-- pv_equiv track=rewrite | github.com/josesousaribeiro/eXirt | pyexirt/eXirt.py | powerSetLimited
-- ===== SOURCE A (Python) =====
-- def powerSetLimited(s,l):
--
--     def powerset(s):
--       x = len(s)
--       masks = [1 << i for i in range(x)]
--       for i in range(1 << x):
--           yield [ss for mask, ss in zip(masks, s) if i & mask]
--
--     psl = []
--     ps = list(powerset(s))
--     for _,i in enumerate(ps):
--       if len(i) <= l and len(i)>0:
--         psl.append(i)
--     return psl
-- ===== SOURCE B (Python) =====
-- def powerSetLimited(s, l):
--     subsets = [[]]
--     for e in s:
--         subsets = subsets + [sub + [e] for sub in subsets]
--     return [sub for sub in subsets if 1 <= len(sub) <= l]
-- ===== Notes on version B (the rewrite author's own statement) =====
-- stated objective: simpler
-- what changed: Replaces A's bit-mask enumeration (generate all 2^n masks and decode each by zipping with a precomputed powers-of-two list) with iterative list doubling (subsets = subsets + [sub+[e] ...]) followed by one size filter.
import Mathlib
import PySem

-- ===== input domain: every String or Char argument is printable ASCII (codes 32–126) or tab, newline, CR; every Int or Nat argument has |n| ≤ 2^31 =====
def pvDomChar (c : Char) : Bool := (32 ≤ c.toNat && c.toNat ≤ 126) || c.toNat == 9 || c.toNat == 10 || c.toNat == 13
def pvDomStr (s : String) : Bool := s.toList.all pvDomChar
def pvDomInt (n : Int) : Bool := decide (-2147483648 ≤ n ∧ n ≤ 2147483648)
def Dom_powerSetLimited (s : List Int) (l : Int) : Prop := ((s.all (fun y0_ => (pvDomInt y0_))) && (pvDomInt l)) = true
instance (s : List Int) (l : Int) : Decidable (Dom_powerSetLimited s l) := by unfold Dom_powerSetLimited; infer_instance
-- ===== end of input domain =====

-- B replaces A's bit-mask generator (enumerate all 2^n masks, decode each by zipping with precomputed
-- powers of two) by iterative list doubling followed by a single size filter; objective: simpler.

-- ===== PORT A =====
-- Python's `1 << i` is Lean's `<<<`; the shift amounts here come from `range`/`len`, hence ≥ 0.
def powerSetLimited (s : List Int) (l : Int) : List (List Int) :=
  let x : Int := (s.length : Int)
  let masks : List Int := (PySem.List.pyRange 0 x 1).map (fun i => (1 : Int) <<< i.toNat)
  let ps : List (List Int) :=
    (PySem.List.pyRange 0 ((1 : Int) <<< x.toNat) 1).map (fun i =>
      ((masks.zip s).filter (fun p => !(PySem.Int.band i p.1 == 0))).map Prod.snd)
  ps.foldl (fun psl i => if ((i.length : Int) ≤ l ∧ (i.length : Int) > 0) then psl ++ [i] else psl) []

-- ===== PORT B =====
def powerSetLimited_alt (s : List Int) (l : Int) : List (List Int) :=
  let subsets := s.foldl (fun acc e => acc ++ acc.map (fun sub => sub ++ [e])) [[]]
  subsets.filter (fun sub => decide (1 ≤ (sub.length : Int) ∧ (sub.length : Int) ≤ l))

-- ===== PRECONDITION & SPEC =====
def Spec_powerSetLimited (s : List Int) (l : Int) (out : List (List Int)) : Prop := out = powerSetLimited_alt s l
instance (s : List Int) (l : Int) (out : List (List Int)) : Decidable (Spec_powerSetLimited s l out) := by unfold Spec_powerSetLimited; infer_instance

-- ===== CLAIM (what is proved, stated in full; the proofs are below) =====
def Claim_equal_powerSetLimited : Prop := ∀ (s : List Int) (l : Int), Dom_powerSetLimited s l → Spec_powerSetLimited s l (powerSetLimited s l)

-- ===== LEMMAS AND PROOFS =====

-- the subset A's generator yields for bit mask i
def pvDec (s : List Int) (i : Nat) : List Int :=
  ((((List.range s.length).map (fun j => ((2 ^ j : Nat) : Int))).zip s).filter
     (fun p => !(PySem.Int.band (i : Int) p.1 == 0))).map Prod.snd

theorem pvAnd_two_pow_ne (i n : Nat) : (i &&& 2 ^ n ≠ 0) ↔ i.testBit n = true := by
  rw [Nat.and_two_pow]
  cases h : i.testBit n
  · simp
  · simp

theorem pvDec_append (s : List Int) (e : Int) (i : Nat) :
    pvDec (s ++ [e]) i = pvDec s i ++ (if i.testBit s.length then [e] else []) := by
  unfold pvDec
  rw [List.length_append, List.length_singleton, List.range_succ, List.map_append,
      List.zip_append (by simp)]
  simp only [List.map_cons, List.map_nil, List.zip_cons_cons, List.zip_nil_right,
    List.filter_append, List.map_append]
  congr 1
  rw [List.filter_cons, List.filter_nil]
  have hb : PySem.Int.band (i : Int) ((2 : Int) ^ s.length) = ((i &&& 2 ^ s.length : Nat) : Int) := by
    exact_mod_cast PySem.Int.band_natCast i (2 ^ s.length)
  by_cases h : i.testBit s.length
  · have hnz : i &&& 2 ^ s.length ≠ 0 := (pvAnd_two_pow_ne i s.length).mpr h
    have : ¬ PySem.Int.band (i : Int) ((2 : Int) ^ s.length) = 0 := by
      rw [hb]; exact_mod_cast hnz
    simp [this, h]
  · have hz : i &&& 2 ^ s.length = 0 := by
      by_contra hc; exact h ((pvAnd_two_pow_ne i s.length).mp hc)
    have : PySem.Int.band (i : Int) ((2 : Int) ^ s.length) = 0 := by
      rw [hb]; exact_mod_cast hz
    simp [this, h]

theorem pvDec_low (s : List Int) (e : Int) (i : Nat) (h : i < 2 ^ s.length) :
    pvDec (s ++ [e]) i = pvDec s i := by
  rw [pvDec_append, Nat.testBit_lt_two_pow h]
  simp

theorem pvDec_shift (s : List Int) (i : Nat) :
    pvDec s (2 ^ s.length + i) = pvDec s i := by
  unfold pvDec
  congr 1
  apply List.filter_congr
  intro p hp
  obtain ⟨a, b⟩ := p
  have h1 : a ∈ (List.range s.length).map (fun j => ((2 ^ j : Nat) : Int)) :=
    (List.of_mem_zip hp).1
  obtain ⟨j, hj, hpe⟩ := List.mem_map.mp h1
  rw [List.mem_range] at hj
  rw [← hpe]
  simp only [PySem.Int.band_natCast]
  rw [Nat.and_two_pow, Nat.and_two_pow, Nat.testBit_two_pow_add_gt hj]

theorem pvDec_high (s : List Int) (e : Int) (i : Nat) (h : i < 2 ^ s.length) :
    pvDec (s ++ [e]) (2 ^ s.length + i) = pvDec s i ++ [e] := by
  rw [pvDec_append]
  have ht : (2 ^ s.length + i).testBit s.length = true := by
    rw [Nat.testBit_two_pow_add_eq, Nat.testBit_lt_two_pow h]
    rfl
  rw [ht, pvDec_shift]
  simp

-- A's generator, decoded mask by mask, builds exactly B's doubling list
theorem pvMain (s : List Int) :
    (List.range (2 ^ s.length)).map (pvDec s) =
      s.foldl (fun acc e => acc ++ acc.map (fun sub => sub ++ [e])) [[]] := by
  induction s using List.reverseRecOn with
  | nil => simp [pvDec]
  | append_singleton s e ih =>
    rw [List.foldl_append]
    simp only [List.foldl_cons, List.foldl_nil]
    rw [← ih]
    rw [List.length_append, List.length_singleton, pow_succ, mul_two, List.range_add,
        List.map_append, List.map_map]
    congr 1
    · apply List.map_congr_left
      intro i hi
      exact pvDec_low s e i (List.mem_range.mp hi)
    · rw [List.map_map]
      apply List.map_congr_left
      intro i hi
      simp only [Function.comp_apply]
      exact pvDec_high s e i (List.mem_range.mp hi)

theorem powerSetLimited_eq_filter (s : List Int) (l : Int) :
    powerSetLimited s l =
      ((List.range (2 ^ s.length)).map (pvDec s)).filter
        (fun i => decide ((i.length : Int) ≤ l ∧ (i.length : Int) > 0)) := by
  unfold powerSetLimited
  have hmask : (PySem.List.pyRange 0 ((s.length : Int)) 1).map (fun i => (1 : Int) <<< i.toNat)
      = (List.range s.length).map (fun j => ((2 ^ j : Nat) : Int)) := by
    rw [PySem.List.pyRange_zero_natCast, List.map_map]
    apply List.map_congr_left; intro j _
    simp [Int.one_shiftLeft]
  have hlen : (1 : Int) <<< ((s.length : Int)).toNat = ((2 ^ s.length : Nat) : Int) := by
    have : ((s.length : Int)).toNat = s.length := Int.toNat_natCast s.length
    rw [this, Int.shiftLeft_eq]
    push_cast
    ring
  simp only [hmask]
  simp only [hlen, PySem.List.pyRange_zero_natCast, List.map_map,
    PySem.List.foldl_append_ite_eq_filter (fun i : List Int => (i.length : Int) ≤ l ∧ (i.length : Int) > 0),
    List.nil_append]
  congr 1

-- ===== VERDICT (by name: the statement is the Claim_ definition above) =====
theorem powerSetLimited_spec : Claim_equal_powerSetLimited := by
  intro s l _
  unfold Spec_powerSetLimited powerSetLimited_alt
  rw [powerSetLimited_eq_filter, pvMain]
  apply List.filter_congr
  intro x _
  simp only [decide_eq_decide]
  omega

▬▬▬▬▬▬

● **Exercise prompt**:
Locate the word "objective" in the records and collect each line it appears in.

● **Written solution**:
-- stated objective: simpler
-- powers of two) by iterative list doubling followed by a single size filter; objective: simpler.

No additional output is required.